▶ The task
Each line of the records below that contains "pvKeyInj" needs to be copied.

Data for analysis below:

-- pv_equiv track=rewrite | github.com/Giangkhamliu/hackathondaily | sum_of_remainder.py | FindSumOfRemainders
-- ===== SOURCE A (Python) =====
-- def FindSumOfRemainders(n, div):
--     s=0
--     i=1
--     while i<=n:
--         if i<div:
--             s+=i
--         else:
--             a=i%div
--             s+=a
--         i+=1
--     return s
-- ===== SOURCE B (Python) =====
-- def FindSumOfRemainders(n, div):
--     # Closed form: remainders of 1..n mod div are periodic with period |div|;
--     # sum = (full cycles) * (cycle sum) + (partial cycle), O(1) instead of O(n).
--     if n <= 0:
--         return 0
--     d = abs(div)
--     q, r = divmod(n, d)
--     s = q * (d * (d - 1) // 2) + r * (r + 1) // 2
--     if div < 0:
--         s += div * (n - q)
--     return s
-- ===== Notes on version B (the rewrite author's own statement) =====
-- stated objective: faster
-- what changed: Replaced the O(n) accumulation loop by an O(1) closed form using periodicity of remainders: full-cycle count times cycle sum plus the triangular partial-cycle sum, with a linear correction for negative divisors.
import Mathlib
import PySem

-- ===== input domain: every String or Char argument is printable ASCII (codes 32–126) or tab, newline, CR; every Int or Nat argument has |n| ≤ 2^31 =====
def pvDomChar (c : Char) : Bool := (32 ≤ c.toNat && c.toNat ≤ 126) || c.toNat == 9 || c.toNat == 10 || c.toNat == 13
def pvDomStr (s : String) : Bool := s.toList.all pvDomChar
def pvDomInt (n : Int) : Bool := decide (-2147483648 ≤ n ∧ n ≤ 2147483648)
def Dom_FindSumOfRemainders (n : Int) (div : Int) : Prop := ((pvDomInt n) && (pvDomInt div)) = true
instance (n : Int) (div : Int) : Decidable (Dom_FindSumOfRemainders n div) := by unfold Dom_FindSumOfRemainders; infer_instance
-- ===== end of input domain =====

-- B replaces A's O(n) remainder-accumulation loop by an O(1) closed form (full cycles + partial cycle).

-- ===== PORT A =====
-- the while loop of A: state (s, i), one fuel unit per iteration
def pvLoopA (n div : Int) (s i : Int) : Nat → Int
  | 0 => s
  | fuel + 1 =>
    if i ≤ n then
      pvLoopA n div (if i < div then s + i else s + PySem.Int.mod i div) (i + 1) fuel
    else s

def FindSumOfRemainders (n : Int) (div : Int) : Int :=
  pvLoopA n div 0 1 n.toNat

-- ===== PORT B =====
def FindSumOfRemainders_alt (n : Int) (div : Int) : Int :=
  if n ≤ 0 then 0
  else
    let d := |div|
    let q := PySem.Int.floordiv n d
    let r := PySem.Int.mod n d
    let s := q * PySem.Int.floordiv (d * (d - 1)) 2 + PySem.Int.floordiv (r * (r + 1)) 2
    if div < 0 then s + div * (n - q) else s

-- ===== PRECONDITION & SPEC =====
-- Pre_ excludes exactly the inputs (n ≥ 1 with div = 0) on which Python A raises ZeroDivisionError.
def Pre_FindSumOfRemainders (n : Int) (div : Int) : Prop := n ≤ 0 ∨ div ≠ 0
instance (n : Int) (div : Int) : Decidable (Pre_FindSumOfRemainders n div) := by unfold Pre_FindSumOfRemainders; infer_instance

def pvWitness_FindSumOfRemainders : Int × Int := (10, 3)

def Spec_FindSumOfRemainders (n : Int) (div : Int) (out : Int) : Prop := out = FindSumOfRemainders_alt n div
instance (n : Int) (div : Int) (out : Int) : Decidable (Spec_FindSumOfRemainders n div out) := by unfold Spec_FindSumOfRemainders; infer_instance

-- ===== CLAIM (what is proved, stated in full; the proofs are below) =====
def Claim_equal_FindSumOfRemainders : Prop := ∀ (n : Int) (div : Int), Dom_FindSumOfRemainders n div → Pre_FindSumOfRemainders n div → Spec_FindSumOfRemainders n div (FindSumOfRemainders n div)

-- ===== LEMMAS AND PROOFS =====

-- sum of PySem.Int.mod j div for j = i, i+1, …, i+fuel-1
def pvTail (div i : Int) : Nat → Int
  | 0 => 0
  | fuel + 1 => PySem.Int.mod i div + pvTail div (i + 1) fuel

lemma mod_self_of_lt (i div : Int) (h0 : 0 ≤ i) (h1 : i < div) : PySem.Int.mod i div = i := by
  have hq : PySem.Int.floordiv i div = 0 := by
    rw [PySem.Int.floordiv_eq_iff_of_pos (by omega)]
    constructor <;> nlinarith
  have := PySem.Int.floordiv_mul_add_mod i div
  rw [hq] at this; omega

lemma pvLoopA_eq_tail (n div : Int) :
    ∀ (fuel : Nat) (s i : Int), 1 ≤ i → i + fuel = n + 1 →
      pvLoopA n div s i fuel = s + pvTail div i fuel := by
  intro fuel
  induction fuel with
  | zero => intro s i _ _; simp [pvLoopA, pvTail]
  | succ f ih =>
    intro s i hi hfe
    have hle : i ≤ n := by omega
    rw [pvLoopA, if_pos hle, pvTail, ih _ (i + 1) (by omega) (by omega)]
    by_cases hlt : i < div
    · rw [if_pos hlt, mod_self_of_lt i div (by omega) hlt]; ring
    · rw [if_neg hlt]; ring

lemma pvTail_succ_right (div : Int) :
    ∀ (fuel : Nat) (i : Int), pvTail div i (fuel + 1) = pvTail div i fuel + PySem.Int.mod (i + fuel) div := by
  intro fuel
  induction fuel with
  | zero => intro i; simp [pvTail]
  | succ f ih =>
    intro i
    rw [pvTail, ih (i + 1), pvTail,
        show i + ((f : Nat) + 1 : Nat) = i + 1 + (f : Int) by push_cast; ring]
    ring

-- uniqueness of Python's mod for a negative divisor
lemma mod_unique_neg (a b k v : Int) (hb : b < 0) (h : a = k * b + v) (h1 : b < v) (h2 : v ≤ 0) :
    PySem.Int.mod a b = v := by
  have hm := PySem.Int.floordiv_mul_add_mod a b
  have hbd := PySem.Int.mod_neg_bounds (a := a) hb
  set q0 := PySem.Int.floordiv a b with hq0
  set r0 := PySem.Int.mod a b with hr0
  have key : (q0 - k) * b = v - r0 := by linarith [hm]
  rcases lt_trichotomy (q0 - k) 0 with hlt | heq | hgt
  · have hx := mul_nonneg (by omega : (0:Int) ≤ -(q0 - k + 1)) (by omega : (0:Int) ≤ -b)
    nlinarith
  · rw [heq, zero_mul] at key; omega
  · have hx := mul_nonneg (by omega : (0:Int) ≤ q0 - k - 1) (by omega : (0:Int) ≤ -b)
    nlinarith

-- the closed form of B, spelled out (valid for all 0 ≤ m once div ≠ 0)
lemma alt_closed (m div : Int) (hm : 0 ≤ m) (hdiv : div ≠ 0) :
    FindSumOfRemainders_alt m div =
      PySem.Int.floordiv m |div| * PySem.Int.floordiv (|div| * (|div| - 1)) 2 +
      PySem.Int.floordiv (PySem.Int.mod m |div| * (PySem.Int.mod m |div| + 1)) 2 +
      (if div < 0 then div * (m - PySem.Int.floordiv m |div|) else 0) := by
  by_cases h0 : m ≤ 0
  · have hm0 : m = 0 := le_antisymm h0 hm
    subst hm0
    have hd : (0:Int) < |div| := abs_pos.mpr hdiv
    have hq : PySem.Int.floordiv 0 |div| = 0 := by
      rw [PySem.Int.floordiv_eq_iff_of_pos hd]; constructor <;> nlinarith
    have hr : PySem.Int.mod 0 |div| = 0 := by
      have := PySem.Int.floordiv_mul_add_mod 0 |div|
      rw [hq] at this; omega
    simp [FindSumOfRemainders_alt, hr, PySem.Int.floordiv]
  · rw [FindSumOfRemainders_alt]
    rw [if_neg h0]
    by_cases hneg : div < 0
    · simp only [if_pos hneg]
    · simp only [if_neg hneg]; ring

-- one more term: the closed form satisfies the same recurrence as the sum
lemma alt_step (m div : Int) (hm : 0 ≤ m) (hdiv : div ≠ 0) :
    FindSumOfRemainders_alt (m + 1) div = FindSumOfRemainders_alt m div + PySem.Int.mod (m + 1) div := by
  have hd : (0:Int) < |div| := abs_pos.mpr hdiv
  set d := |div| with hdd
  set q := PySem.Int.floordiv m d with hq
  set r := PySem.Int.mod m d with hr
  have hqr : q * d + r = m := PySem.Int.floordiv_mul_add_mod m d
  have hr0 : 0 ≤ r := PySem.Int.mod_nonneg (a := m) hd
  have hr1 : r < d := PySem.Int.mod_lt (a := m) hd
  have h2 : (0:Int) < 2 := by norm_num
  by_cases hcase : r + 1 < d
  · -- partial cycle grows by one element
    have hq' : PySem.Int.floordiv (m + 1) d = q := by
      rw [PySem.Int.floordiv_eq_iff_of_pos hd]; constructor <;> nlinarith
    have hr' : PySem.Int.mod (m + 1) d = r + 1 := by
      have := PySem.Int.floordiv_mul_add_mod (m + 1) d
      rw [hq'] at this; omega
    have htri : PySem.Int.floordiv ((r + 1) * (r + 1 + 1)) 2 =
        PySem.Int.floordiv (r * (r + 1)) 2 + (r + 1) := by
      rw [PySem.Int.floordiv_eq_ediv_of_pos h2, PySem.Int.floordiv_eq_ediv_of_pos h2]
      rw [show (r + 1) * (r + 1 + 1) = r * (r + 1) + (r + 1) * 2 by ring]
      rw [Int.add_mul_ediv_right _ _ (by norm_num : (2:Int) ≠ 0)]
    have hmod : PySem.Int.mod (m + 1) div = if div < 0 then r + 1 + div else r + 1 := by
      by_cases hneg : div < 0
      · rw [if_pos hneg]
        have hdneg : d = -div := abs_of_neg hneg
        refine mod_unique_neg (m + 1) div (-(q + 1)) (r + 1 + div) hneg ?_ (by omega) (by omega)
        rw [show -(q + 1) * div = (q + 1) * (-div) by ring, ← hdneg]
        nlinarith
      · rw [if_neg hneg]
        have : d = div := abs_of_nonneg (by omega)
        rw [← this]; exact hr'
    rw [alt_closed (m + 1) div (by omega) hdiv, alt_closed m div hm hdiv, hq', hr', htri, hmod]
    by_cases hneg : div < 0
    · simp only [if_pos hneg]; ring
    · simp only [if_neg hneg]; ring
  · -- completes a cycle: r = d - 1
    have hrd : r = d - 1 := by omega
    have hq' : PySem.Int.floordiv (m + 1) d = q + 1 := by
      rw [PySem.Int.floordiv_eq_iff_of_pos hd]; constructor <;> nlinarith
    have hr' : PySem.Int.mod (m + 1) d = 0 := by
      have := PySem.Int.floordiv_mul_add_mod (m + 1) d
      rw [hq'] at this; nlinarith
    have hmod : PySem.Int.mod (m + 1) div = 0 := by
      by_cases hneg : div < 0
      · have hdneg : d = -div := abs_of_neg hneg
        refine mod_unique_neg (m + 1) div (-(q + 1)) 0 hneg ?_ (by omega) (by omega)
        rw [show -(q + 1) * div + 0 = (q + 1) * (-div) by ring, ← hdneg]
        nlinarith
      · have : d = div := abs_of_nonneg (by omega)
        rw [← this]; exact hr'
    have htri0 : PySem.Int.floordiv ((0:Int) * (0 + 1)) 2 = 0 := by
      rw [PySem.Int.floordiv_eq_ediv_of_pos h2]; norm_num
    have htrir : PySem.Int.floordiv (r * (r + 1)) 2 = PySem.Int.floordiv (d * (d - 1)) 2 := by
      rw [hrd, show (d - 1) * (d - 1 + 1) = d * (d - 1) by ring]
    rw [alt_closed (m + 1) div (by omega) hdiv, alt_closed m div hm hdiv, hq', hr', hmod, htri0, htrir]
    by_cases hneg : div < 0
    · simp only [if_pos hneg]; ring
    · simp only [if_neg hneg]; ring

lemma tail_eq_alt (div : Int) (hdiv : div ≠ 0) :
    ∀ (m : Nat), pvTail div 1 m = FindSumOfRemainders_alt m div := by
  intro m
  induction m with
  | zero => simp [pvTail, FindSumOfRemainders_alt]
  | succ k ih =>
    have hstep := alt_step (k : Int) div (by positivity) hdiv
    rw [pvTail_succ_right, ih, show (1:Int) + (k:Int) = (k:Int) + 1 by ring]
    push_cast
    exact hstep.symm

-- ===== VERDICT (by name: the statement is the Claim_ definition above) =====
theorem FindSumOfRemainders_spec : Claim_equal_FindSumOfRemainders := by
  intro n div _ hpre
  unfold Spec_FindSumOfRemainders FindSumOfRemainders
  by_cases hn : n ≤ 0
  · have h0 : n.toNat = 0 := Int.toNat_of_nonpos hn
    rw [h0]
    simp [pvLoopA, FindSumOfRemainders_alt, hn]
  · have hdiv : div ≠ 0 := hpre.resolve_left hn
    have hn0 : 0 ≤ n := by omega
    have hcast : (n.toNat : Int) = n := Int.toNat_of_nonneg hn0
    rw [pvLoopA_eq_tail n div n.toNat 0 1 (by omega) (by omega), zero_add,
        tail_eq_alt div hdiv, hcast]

End of Data for analysis.
Data for analysis below:

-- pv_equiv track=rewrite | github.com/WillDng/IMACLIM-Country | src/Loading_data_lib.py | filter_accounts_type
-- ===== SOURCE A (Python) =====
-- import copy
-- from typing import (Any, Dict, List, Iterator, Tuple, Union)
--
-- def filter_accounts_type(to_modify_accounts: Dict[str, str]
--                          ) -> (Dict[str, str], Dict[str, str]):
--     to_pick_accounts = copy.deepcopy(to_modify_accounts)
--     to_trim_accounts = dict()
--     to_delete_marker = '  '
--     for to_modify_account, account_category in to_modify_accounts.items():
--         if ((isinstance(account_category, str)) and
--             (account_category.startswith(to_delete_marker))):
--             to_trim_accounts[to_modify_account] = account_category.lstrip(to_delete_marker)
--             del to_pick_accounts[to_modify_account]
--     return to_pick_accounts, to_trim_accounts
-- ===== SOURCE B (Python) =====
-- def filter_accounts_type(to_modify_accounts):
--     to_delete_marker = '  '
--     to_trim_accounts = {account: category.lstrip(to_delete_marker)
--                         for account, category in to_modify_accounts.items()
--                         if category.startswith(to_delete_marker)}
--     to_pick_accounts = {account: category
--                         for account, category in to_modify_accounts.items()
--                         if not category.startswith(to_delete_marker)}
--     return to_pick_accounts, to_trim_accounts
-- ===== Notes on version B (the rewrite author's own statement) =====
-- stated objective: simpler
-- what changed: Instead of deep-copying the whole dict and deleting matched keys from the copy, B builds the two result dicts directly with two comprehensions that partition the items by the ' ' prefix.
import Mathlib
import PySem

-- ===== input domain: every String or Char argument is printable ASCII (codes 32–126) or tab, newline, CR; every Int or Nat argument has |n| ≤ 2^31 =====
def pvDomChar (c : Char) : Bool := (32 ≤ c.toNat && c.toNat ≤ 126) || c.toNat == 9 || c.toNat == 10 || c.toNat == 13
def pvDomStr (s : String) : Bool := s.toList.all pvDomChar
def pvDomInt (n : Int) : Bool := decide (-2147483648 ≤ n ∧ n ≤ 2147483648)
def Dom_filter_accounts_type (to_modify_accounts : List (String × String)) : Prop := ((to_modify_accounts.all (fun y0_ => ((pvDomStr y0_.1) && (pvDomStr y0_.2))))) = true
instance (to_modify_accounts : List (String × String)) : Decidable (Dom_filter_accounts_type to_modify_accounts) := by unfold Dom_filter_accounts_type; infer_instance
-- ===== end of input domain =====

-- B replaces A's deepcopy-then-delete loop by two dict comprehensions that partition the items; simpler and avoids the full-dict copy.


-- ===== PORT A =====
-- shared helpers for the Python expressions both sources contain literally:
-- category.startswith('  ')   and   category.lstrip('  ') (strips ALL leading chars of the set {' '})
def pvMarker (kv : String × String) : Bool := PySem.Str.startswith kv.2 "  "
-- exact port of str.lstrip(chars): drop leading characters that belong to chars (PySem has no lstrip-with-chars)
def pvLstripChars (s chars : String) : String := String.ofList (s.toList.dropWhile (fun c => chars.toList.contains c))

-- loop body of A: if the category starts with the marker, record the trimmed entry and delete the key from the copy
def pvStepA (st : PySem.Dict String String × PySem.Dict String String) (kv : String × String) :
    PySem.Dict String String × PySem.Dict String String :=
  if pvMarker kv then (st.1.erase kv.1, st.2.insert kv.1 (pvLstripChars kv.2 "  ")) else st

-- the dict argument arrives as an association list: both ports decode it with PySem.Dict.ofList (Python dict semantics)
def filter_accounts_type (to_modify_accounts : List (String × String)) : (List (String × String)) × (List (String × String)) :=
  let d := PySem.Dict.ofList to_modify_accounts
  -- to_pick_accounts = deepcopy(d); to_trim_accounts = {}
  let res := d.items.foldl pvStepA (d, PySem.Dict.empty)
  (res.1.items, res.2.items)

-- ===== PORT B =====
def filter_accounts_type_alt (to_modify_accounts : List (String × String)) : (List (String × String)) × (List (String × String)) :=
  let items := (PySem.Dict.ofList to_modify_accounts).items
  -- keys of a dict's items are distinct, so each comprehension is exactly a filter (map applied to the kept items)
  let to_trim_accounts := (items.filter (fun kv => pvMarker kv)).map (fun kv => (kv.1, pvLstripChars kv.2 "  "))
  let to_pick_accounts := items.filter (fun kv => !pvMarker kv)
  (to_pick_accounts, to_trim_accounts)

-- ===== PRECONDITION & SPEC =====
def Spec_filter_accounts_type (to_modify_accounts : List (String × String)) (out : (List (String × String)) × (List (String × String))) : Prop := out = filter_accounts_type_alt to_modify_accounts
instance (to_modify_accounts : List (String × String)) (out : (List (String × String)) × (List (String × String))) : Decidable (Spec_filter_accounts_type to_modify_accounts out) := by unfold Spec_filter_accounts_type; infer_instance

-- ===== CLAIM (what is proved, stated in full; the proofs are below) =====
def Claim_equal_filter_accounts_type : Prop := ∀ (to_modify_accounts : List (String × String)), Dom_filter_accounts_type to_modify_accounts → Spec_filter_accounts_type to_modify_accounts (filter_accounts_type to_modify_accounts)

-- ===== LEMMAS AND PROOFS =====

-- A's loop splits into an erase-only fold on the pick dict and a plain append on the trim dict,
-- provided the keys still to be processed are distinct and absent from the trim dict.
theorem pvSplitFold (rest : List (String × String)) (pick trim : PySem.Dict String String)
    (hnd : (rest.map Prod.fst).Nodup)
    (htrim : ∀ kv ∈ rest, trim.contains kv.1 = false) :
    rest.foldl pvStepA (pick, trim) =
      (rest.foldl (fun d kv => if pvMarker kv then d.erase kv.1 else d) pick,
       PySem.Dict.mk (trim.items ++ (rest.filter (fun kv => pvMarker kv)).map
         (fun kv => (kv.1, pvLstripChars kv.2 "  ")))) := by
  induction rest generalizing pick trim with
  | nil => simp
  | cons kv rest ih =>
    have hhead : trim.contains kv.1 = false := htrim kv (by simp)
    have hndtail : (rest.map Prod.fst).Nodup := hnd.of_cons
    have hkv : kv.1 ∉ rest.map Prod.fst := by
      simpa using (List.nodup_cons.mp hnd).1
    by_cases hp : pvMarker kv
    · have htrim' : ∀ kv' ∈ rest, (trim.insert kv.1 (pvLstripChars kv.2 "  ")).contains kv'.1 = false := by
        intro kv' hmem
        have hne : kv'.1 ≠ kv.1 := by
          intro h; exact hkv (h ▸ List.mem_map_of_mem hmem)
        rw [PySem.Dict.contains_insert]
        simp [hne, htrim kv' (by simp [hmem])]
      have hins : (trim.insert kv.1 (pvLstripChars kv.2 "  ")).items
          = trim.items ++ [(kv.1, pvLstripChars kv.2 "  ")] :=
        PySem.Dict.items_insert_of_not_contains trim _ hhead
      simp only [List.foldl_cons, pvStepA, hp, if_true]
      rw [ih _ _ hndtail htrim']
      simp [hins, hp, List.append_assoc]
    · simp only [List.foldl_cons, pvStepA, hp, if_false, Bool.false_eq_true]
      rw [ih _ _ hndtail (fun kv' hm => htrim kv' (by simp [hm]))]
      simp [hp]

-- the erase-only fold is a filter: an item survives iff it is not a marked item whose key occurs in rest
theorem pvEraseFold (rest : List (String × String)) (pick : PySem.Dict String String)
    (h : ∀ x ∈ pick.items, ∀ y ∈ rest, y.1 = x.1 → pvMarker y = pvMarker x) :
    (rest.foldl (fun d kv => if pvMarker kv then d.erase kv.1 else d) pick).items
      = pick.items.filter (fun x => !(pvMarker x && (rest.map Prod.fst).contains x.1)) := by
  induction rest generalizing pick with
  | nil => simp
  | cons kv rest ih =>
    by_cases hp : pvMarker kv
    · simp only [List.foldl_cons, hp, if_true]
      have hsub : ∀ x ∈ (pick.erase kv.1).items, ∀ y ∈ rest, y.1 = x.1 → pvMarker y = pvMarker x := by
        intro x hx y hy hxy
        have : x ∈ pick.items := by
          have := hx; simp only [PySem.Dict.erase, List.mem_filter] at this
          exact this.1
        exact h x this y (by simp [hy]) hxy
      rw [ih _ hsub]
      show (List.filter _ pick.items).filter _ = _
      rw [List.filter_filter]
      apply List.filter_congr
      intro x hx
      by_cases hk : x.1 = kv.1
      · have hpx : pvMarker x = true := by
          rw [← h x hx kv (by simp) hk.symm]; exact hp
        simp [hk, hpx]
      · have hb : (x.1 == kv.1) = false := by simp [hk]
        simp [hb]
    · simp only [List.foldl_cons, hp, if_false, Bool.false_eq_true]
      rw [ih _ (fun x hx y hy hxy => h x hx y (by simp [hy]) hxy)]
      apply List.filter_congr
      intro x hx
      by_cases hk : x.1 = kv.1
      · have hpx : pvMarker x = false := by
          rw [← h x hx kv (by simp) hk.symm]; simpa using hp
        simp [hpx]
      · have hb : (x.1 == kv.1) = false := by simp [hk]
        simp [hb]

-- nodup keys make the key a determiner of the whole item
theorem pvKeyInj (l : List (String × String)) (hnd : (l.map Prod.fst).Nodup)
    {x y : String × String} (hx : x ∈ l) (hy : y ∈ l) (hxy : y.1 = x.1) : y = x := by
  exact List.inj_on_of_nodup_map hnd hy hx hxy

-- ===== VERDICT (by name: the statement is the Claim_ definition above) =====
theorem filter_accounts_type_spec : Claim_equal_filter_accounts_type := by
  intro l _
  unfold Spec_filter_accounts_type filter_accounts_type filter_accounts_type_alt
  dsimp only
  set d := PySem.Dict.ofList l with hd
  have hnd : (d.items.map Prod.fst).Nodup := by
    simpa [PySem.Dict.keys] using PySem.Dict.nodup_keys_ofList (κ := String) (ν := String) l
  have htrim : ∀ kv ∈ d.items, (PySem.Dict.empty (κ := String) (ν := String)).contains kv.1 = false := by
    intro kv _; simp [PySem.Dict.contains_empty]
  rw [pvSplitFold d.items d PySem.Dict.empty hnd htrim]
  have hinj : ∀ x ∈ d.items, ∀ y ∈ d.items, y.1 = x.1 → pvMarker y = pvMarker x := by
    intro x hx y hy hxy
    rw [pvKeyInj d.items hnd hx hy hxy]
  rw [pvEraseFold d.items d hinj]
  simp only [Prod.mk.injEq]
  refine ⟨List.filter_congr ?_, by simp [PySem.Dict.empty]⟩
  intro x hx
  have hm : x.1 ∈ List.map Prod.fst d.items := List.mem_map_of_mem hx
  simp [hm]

End of Data for analysis.

▶ Result
theorem pvKeyInj (l : List (String × String)) (hnd : (l.map Prod.fst).Nodup)
    rw [pvKeyInj d.items hnd hx hy hxy]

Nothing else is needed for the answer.